ASSIGNED TASK :: Beneath this line is the data. Output exactly the lines from the line with "l.length < fuel →" to the line with "have : PySem.Chars.splitOn.go ['.'] (f + 1) ('.'", both ends included, and nothing more.

INPUT ::
theorem go_spec (fuel : Nat) : ∀ (l cur : List Char) (acc : List (List Char)),
    l.length < fuel →
    PySem.Chars.splitOn.go ['.'] fuel l cur acc = acc.reverse ++ consHead cur.reverse (sp l) := by
  induction fuel with
  | zero => intro l cur acc h; omega
  | succ f ih =>
      intro l cur acc h
      cases l with
      | nil =>
          simp [PySem.Chars.splitOn.go, sp, consHead]
      | cons c rest =>
          by_cases hc : c = '.'
          · subst hc
            have : PySem.Chars.splitOn.go ['.'] (f + 1) ('.' :: rest) cur acc
                = PySem.Chars.splitOn.go ['.'] f rest [] (cur.reverse :: acc) := by
              simp [PySem.Chars.splitOn.go, List.isPrefixOf]
            rw [this, ih rest [] (cur.reverse :: acc) (by simpa using Nat.lt_of_succ_lt_succ h)]
            cases hs : sp rest with
            | nil => exact absurd hs (sp_ne_nil rest)
            | cons h2 t2 => simp [sp, consHead, hs]
          · have : PySem.Chars.splitOn.go ['.'] (f + 1) (c :: rest) cur acc
                = PySem.Chars.splitOn.go ['.'] f rest (c :: cur) acc := by
              simp [PySem.Chars.splitOn.go, List.isPrefixOf]
              intro hcc; exact absurd hcc.symm hc
            rw [this, ih rest (c :: cur) acc (by simpa using Nat.lt_of_succ_lt_succ h)]
            cases hs : sp rest with
            | nil => exact absurd hs (sp_ne_nil rest)
            | cons h2 t2 => simp [sp, consHead, hs, hc]

theorem splitOn_eq_sp (s : List Char) : PySem.Chars.splitOn s ['.'] = sp s := by
  show PySem.Chars.splitOn.go ['.'] (s.length + 1) s [] [] = sp s
  rw [go_spec (s.length + 1) s [] [] (by omega)]
  cases hs : sp s with
  | nil => exact absurd hs (sp_ne_nil s)
  | cons h t => simp [consHead]

theorem sp_dotfree (l : List Char) : ∀ x ∈ sp l, '.' ∉ x := by
  induction l with
  | nil => simp [sp]
  | cons c r ih =>
      simp only [sp]
      split_ifs with hc
      · intro x hx
        rcases List.mem_cons.1 hx with rfl | hx'
        · simp
        · exact ih x hx'
      · cases hs : sp r with
        | nil => exact absurd hs (sp_ne_nil r)
        | cons h t =>
            intro x hx
            rcases List.mem_cons.1 hx with rfl | hx'
            · intro hmem
              rcases List.mem_cons.1 hmem with h1 | h1
              · exact hc h1.symm
              · exact ih h (hs ▸ List.mem_cons_self ..) h1
            · exact ih x (hs ▸ List.mem_cons_of_mem _ hx')

theorem jd_cons (x : List Char) (ls : List (List Char)) (h : ls ≠ []) :
    jd (x :: ls) = x ++ '.' :: jd ls := by
  cases ls with
  | nil => exact absurd rfl h
  | cons y t => simp [jd]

ANSWER AREA ::
    l.length < fuel →
    PySem.Chars.splitOn.go ['.'] fuel l cur acc = acc.reverse ++ consHead cur.reverse (sp l) := by
  induction fuel with
  | zero => intro l cur acc h; omega
  | succ f ih =>
      intro l cur acc h
      cases l with
      | nil =>
          simp [PySem.Chars.splitOn.go, sp, consHead]
      | cons c rest =>
          by_cases hc : c = '.'
          · subst hc
            have : PySem.Chars.splitOn.go ['.'] (f + 1) ('.' :: rest) cur acc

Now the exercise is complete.